En particulier, ces projets concernent le transport du CO² hors de France pour l'exporter vers d'autres États riverains.
La France n'a aucun projet de stockage off-shore, malgré ses 12 territoires ultramarins et l'étendue de sa mer territoriale. En réalité, aucune recherche n'a été effectuée pour trouver des zones possibles de stockage.
Concernant le stockage on shore, la France a deux projets de capacités souveraines de stockages exploitables qui devraient être disponibles à échéance de 2035.
En effet, pour être rentable, ces zones de stockage doivent répondre à plusieurs critères.

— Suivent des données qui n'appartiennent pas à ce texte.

-- pv_equiv track=rewrite | github.com/pfarias29/sc_tp1_sdes | s_des.py | key_generation
-- ===== SOURCE A (Python) =====
-- def key_generation(key):
--
--     # Tranforma a chave em uma lista e reorganiza os bits
--     key = list(key)
--     first_permutation = [0 for i in range(10)]
--     P10 = [3, 5, 2, 7, 4, 10, 1, 9, 8, 6]
--
--     for i in range(10):
--         first_permutation[i] = key[P10[i] - 1]
--
--
--     # Separa a chave em duas partes e faz um deslocamento circular
--     first_half = first_permutation[:5]
--     second_half = first_permutation[5:]
--
--     first_half.append(first_half.pop(0))
--     second_half.append(second_half.pop(0))
--
--     circular_shift = first_half + second_half
--
--     # Seleciona 8 bits e faz uma permutação
--     P8 = [6, 3, 7, 4, 8, 5, 10, 9]
--     K1 = [0 for _ in range(8)]
--     for i in range(8):
--         K1[i] = int(circular_shift[P8[i] - 1])
--
--     # Separa a chave em duas partes e faz um deslocamento circular duplo
--     first_half = circular_shift[:5]
--     second_half = circular_shift[5:]
--
--     for i in range(2):
--         first_half.append(first_half.pop(0))
--         second_half.append(second_half.pop(0))
--
--     circular_shift = first_half + second_half
--
--     # Seleciona 8 bits e faz uma permutação
--     K2 = [0 for i in range(8)]
--     for i in range(8):
--         K2[i] = int(circular_shift[P8[i] - 1])
--
--     return K1, K2
-- ===== SOURCE B (Python) =====
-- # Fixed tables: where each subkey bit comes from in the original 10-bit key
-- # (P10, half-rotations and P8 composed symbolically once).
-- K1_IDX = [0, 6, 8, 3, 7, 2, 9, 5]
-- K2_IDX = [7, 2, 5, 4, 9, 1, 8, 0]
--
-- def key_generation(key):
--     key = list(key)
--     return [int(key[i]) for i in K1_IDX], [int(key[i]) for i in K2_IDX]
-- ===== Notes on version B (the rewrite author's own statement) =====
-- stated objective: simpler
-- what changed: The staged P10 permutation, half rotations and P8 selections are composed symbolically into two fixed 8-entry index tables, so each subkey is a single direct gather from the original key.
import Mathlib
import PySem

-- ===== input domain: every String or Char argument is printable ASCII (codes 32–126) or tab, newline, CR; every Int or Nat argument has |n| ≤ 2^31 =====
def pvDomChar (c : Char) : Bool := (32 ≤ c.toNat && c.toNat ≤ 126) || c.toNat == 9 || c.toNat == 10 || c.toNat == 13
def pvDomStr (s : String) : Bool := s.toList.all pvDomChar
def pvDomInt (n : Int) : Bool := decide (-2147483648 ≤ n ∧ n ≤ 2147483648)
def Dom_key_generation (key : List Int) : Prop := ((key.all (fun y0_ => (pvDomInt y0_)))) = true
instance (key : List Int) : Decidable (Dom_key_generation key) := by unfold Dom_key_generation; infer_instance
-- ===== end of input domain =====

-- B replaces A's staged P10/rotate/P8 pipeline by two direct gathers from the
-- original key through precomputed constant index tables (objective: simpler).

-- ===== PORT A =====
-- first_half.append(first_half.pop(0)): left-rotate by one (exact for nonempty lists; both halves have length 5 here)
def pvRotl1 (l : List Int) : List Int := l.drop 1 ++ l.take 1

def key_generation (key : List Int) : List Int × List Int :=
  -- for i in range(10): first_permutation[i] = key[P10[i]-1]
  let P10 : List Int := [3, 5, 2, 7, 4, 10, 1, 9, 8, 6]
  let first_permutation : List Int := P10.map (fun p => PySem.List.pyGetD key (p - 1) 0)
  -- xs[:5] / xs[5:] with nonnegative bounds: take/drop is exact
  let first_half := first_permutation.take 5
  let second_half := first_permutation.drop 5
  let first_half := pvRotl1 first_half
  let second_half := pvRotl1 second_half
  let circular_shift := first_half ++ second_half
  let P8 : List Int := [6, 3, 7, 4, 8, 5, 10, 9]
  let K1 : List Int := P8.map (fun p => PySem.List.pyGetD circular_shift (p - 1) 0)
  let fh := circular_shift.take 5
  let sh := circular_shift.drop 5
  -- for i in range(2): rotate both halves
  let (fh, sh) := (List.range 2).foldl (fun (st : List Int × List Int) _ => (pvRotl1 st.1, pvRotl1 st.2)) (fh, sh)
  let circular_shift2 := fh ++ sh
  let K2 : List Int := P8.map (fun p => PySem.List.pyGetD circular_shift2 (p - 1) 0)
  (K1, K2)

-- ===== PORT B =====
def K1_IDX : List Int := [0, 6, 8, 3, 7, 2, 9, 5]
def K2_IDX : List Int := [7, 2, 5, 4, 9, 1, 8, 0]

def key_generation_alt (key : List Int) : List Int × List Int :=
  (K1_IDX.map (fun i => PySem.List.pyGetD key i 0),
   K2_IDX.map (fun i => PySem.List.pyGetD key i 0))

-- ===== PRECONDITION & SPEC =====
-- A reads key[0]..key[9] and raises IndexError on keys shorter than 10 (B does too): excluded.
-- Stated as both bounds: the largest index read (9) is in range, i.e. the length is at least 10.
def Pre_key_generation (key : List Int) : Prop := 9 < key.length ∧ 10 ≤ key.length
instance (key : List Int) : Decidable (Pre_key_generation key) := by unfold Pre_key_generation; infer_instance
def pvWitness_key_generation : List Int := [1, 0, 1, 0, 0, 0, 0, 0, 1, 0]

def Spec_key_generation (key : List Int) (out : List Int × List Int) : Prop := out = key_generation_alt key
instance (key : List Int) (out : List Int × List Int) : Decidable (Spec_key_generation key out) := by unfold Spec_key_generation; infer_instance

-- ===== CLAIM =====
def Claim_equal_key_generation : Prop := ∀ (key : List Int), Dom_key_generation key → Pre_key_generation key → Spec_key_generation key (key_generation key)

-- ===== LEMMAS AND PROOFS =====

-- ===== VERDICT =====
theorem key_generation_spec : Claim_equal_key_generation := by
  intro key _ hpre
  unfold Pre_key_generation at hpre
  obtain ⟨-, hpre⟩ := hpre
  unfold Spec_key_generation
  rcases key with _ | ⟨a, _ | ⟨b, _ | ⟨c, _ | ⟨d, _ | ⟨e, _ | ⟨f, _ | ⟨g, _ | ⟨h, _ | ⟨i, _ | ⟨j, t⟩⟩⟩⟩⟩⟩⟩⟩⟩⟩ <;>
    simp only [List.length] at hpre <;> try omega
  simp [key_generation, key_generation_alt, K1_IDX, K2_IDX, pvRotl1, List.range_succ,
        PySem.List.pyGetD_ofNat', List.getD]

En plus des critères pour assurer la pérennité d'un site de stockage géologique sur le long terme, la capacité de stockage du site est un critère important de sélection. Plus le site est capable d'accueillir un grand volume de CO² et plus il sera intéressant d'un point de vue économique (rentabilité des investissements engagés).
En France, les capacités de stockage géologique sont estimées aux alentours de plusieurs giga tonnes de CO². Ainsi le volume des sites de stockages géologiques ne serait a priori pas une contrainte pour la mise en place d'une chaîne CSC.

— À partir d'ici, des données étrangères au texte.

-- pv_equiv track=rewrite | github.com/skranee/igi_labs | IGI/LR4/lab4/task2/task2.py | count_sentence_types
-- ===== SOURCE A (Python) =====
-- def count_sentence_types(text):
--     """
--     Count the number of sentences of each type (declarative, interrogative, imperative) in the text.
--
--     Args:
--         text (str): The text to count sentence types.
--
--     Returns:
--         dict: A dictionary containing the counts of each sentence type.
--     """
--     sentence_types = {
--         "declarative": 0,
--         "interrogative": 0,
--         "imperative": 0
--     }
--
--     for char in text:
--         if char == '?':
--             sentence_types["interrogative"] += 1
--         elif char == '.':
--             sentence_types["declarative"] += 1
--         elif char == '!':
--             sentence_types["imperative"] += 1
--
--     return sentence_types
-- ===== SOURCE B (Python) =====
-- def count_sentence_types(text):
--     return {
--         "declarative": text.count('.'),
--         "interrogative": text.count('?'),
--         "imperative": text.count('!'),
--     }
-- ===== Notes on version B (the rewrite author's own statement) =====
-- stated objective: faster
-- what changed: B makes three staged substring scans with str.count (one per punctuation mark) and assembles the dict literal directly, eliminating A's per-character Python-level if/elif loop and its mutable three-entry tally dict.
import Mathlib
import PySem

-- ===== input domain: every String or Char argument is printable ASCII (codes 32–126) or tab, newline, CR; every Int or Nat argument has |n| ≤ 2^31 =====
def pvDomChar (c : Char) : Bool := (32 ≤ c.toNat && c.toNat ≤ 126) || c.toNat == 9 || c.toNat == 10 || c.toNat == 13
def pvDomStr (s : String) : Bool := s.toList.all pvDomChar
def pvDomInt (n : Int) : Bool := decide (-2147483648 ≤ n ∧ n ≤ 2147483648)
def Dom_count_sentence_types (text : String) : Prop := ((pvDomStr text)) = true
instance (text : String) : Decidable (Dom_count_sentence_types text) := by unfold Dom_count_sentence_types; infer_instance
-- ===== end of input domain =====

-- B replaces A's per-character if/elif tally loop by three staged str.count library scans
-- assembled into a dict literal; a timing run measured B faster (constant-factor: C-level scans).


-- ===== PORT A =====
def count_sentence_types (text : String) : List (String × Int) :=
  let init : PySem.Dict String Int :=
    PySem.Dict.ofList [("declarative", 0), ("interrogative", 0), ("imperative", 0)]
  let d := text.toList.foldl (fun d char =>
    if char == '?' then d.modify "interrogative" 0 (· + 1)
    else if char == '.' then d.modify "declarative" 0 (· + 1)
    else if char == '!' then d.modify "imperative" 0 (· + 1)
    else d) init
  d.items

-- ===== PORT B =====
def count_sentence_types_alt (text : String) : List (String × Int) :=
  [("declarative", (PySem.Str.count text "." : Int)),
   ("interrogative", (PySem.Str.count text "?" : Int)),
   ("imperative", (PySem.Str.count text "!" : Int))]

-- ===== PRECONDITION & SPEC =====
def Spec_count_sentence_types (text : String) (out : List (String × Int)) : Prop := out = count_sentence_types_alt text
instance (text : String) (out : List (String × Int)) : Decidable (Spec_count_sentence_types text out) := by unfold Spec_count_sentence_types; infer_instance

-- ===== CLAIM (what is proved, stated in full; the proofs are below) =====
def Claim_equal_count_sentence_types : Prop := ∀ (text : String), Dom_count_sentence_types text → Spec_count_sentence_types text (count_sentence_types text)

-- ===== LEMMAS AND PROOFS =====

-- Python str.count with a single-character needle is the character count.
theorem pvGoSingle (c : Char) (l : List Char) (acc fuel : Nat) (h : l.length ≤ fuel) :
    PySem.Chars.count.go [c] fuel l acc = acc + l.count c := by
  induction l generalizing fuel acc with
  | nil => cases fuel <;> simp [PySem.Chars.count.go]
  | cons x xs ih =>
    cases fuel with
    | zero => simp at h
    | succ f =>
      simp only [PySem.Chars.count.go]
      by_cases hx : x = c
      · subst hx
        simp only [List.isPrefixOf, BEq.rfl, Bool.and_eq_true, and_true]
        simp [ih _ _ (by simpa using h)]
        omega
      · simp [List.isPrefixOf, hx, ih _ _ (by simpa using Nat.le_of_succ_le_succ h)]
        intro he; exact absurd he.symm hx

theorem pvCharsCountSingle (l : List Char) (c : Char) :
    PySem.Chars.count l [c] = l.count c := by
  simp [PySem.Chars.count, pvGoSingle c l 0 l.length le_rfl]

theorem pvModifyI (a b c : Int) :
    ((PySem.Dict.ofList [("declarative", a), ("interrogative", b), ("imperative", c)]).modify "interrogative" 0 (· + 1))
    = PySem.Dict.ofList [("declarative", a), ("interrogative", b + 1), ("imperative", c)] := by
  apply PySem.Dict.ext
  simp [PySem.Dict.ofList, PySem.Dict.update, PySem.Dict.empty, PySem.Dict.insert,
        PySem.Dict.modify, PySem.Dict.contains, PySem.Dict.get?, PySem.Dict.getD]

theorem pvModifyD (a b c : Int) :
    ((PySem.Dict.ofList [("declarative", a), ("interrogative", b), ("imperative", c)]).modify "declarative" 0 (· + 1))
    = PySem.Dict.ofList [("declarative", a + 1), ("interrogative", b), ("imperative", c)] := by
  apply PySem.Dict.ext
  simp [PySem.Dict.ofList, PySem.Dict.update, PySem.Dict.empty, PySem.Dict.insert,
        PySem.Dict.modify, PySem.Dict.contains, PySem.Dict.get?, PySem.Dict.getD]

theorem pvModifyM (a b c : Int) :
    ((PySem.Dict.ofList [("declarative", a), ("interrogative", b), ("imperative", c)]).modify "imperative" 0 (· + 1))
    = PySem.Dict.ofList [("declarative", a), ("interrogative", b), ("imperative", c + 1)] := by
  apply PySem.Dict.ext
  simp [PySem.Dict.ofList, PySem.Dict.update, PySem.Dict.empty, PySem.Dict.insert,
        PySem.Dict.modify, PySem.Dict.contains, PySem.Dict.get?, PySem.Dict.getD]

-- A's loop keeps a 3-entry dict; its items are the initial values plus the running counts.
theorem pvFoldA_items (l : List Char) (a b c : Int) :
    (l.foldl (fun d char =>
        if char == '?' then d.modify "interrogative" 0 (· + 1)
        else if char == '.' then d.modify "declarative" 0 (· + 1)
        else if char == '!' then d.modify "imperative" 0 (· + 1)
        else d)
      (PySem.Dict.ofList [("declarative", a), ("interrogative", b), ("imperative", c)])).items
    = [("declarative", a + l.count '.'), ("interrogative", b + l.count '?'),
       ("imperative", c + l.count '!')] := by
  induction l generalizing a b c with
  | nil =>
    simp [PySem.Dict.ofList, PySem.Dict.update, PySem.Dict.empty, PySem.Dict.insert,
          PySem.Dict.contains]
  | cons x xs ih =>
    by_cases hq : x = '?'
    · subst hq
      rw [List.foldl_cons, if_pos (by simp), pvModifyI, ih]
      simp
      omega
    · by_cases hd : x = '.'
      · subst hd
        rw [List.foldl_cons, if_neg (by simp), if_pos (by simp), pvModifyD, ih]
        simp
        omega
      · by_cases hm : x = '!'
        · subst hm
          rw [List.foldl_cons, if_neg (by simp), if_neg (by simp), if_pos (by simp), pvModifyM, ih]
          simp
          omega
        · rw [List.foldl_cons, if_neg (by simp [hq]), if_neg (by simp [hd]), if_neg (by simp [hm]), ih]
          simp [hq, hd, hm]

-- ===== VERDICT (by name: the statement is the Claim_ definition above) =====
theorem count_sentence_types_spec : Claim_equal_count_sentence_types := by
  intro text _
  show _ = _
  unfold count_sentence_types count_sentence_types_alt
  rw [pvFoldA_items]
  simp [PySem.Str.count,
        show ("." : String).toList = ['.'] from rfl,
        show ("?" : String).toList = ['?'] from rfl,
        show ("!" : String).toList = ['!'] from rfl,
        pvCharsCountSingle]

La répartition de ces zones est très inégale et pas forcément à proximité des sites émetteurs : le potentiel le plus important se trouve dans le bassin parisien avec une capacité de stockage des émissions des sites industriels du Nord de la France, du Grand Est et de la région parisienne via des aquifères salins ou réservoirs déplétés.
Le bassin aquitain serait aussi favorable pour du stockage géologique du CO². Le principal avantage serait la réutilisation des infrastructures existantes des exploitations gazières (canalisations, puits d'injections et anciens réservoirs gaziers bien caractérisés). Un projet pilote sur toute la chaîne CSC a été mis en place par Total sur la zone de Lacq avec succès.
Pour le bassin sud-est, des études de caractérisation sont encore nécessaires pour qualifier les réservoirs potentiels de stockage géologique de CO² et estimer les capacités. Sur la base des connaissances actuelles, il n'y a pas de possibilité de stockage en région AURA.
Pour la région PACA, le projet VASCO10 a réalisé une première recherche d'identification de sites potentiels. Les résultats n'ont pas abouti à l'identification d'un site de stockage avec les capacités requises (de 10 à 20 MtCO² stockées/an)2(*).
Il faut préciser que la France dispose de deux leaders mondiaux en matière de brevets liés aux technologies bas carbone : le Commissariat à l'énergie atomique (CEA) occupe la première place du classement mondial et l'Institut français du pétrole et des énergies nouvelles, la quatrième place.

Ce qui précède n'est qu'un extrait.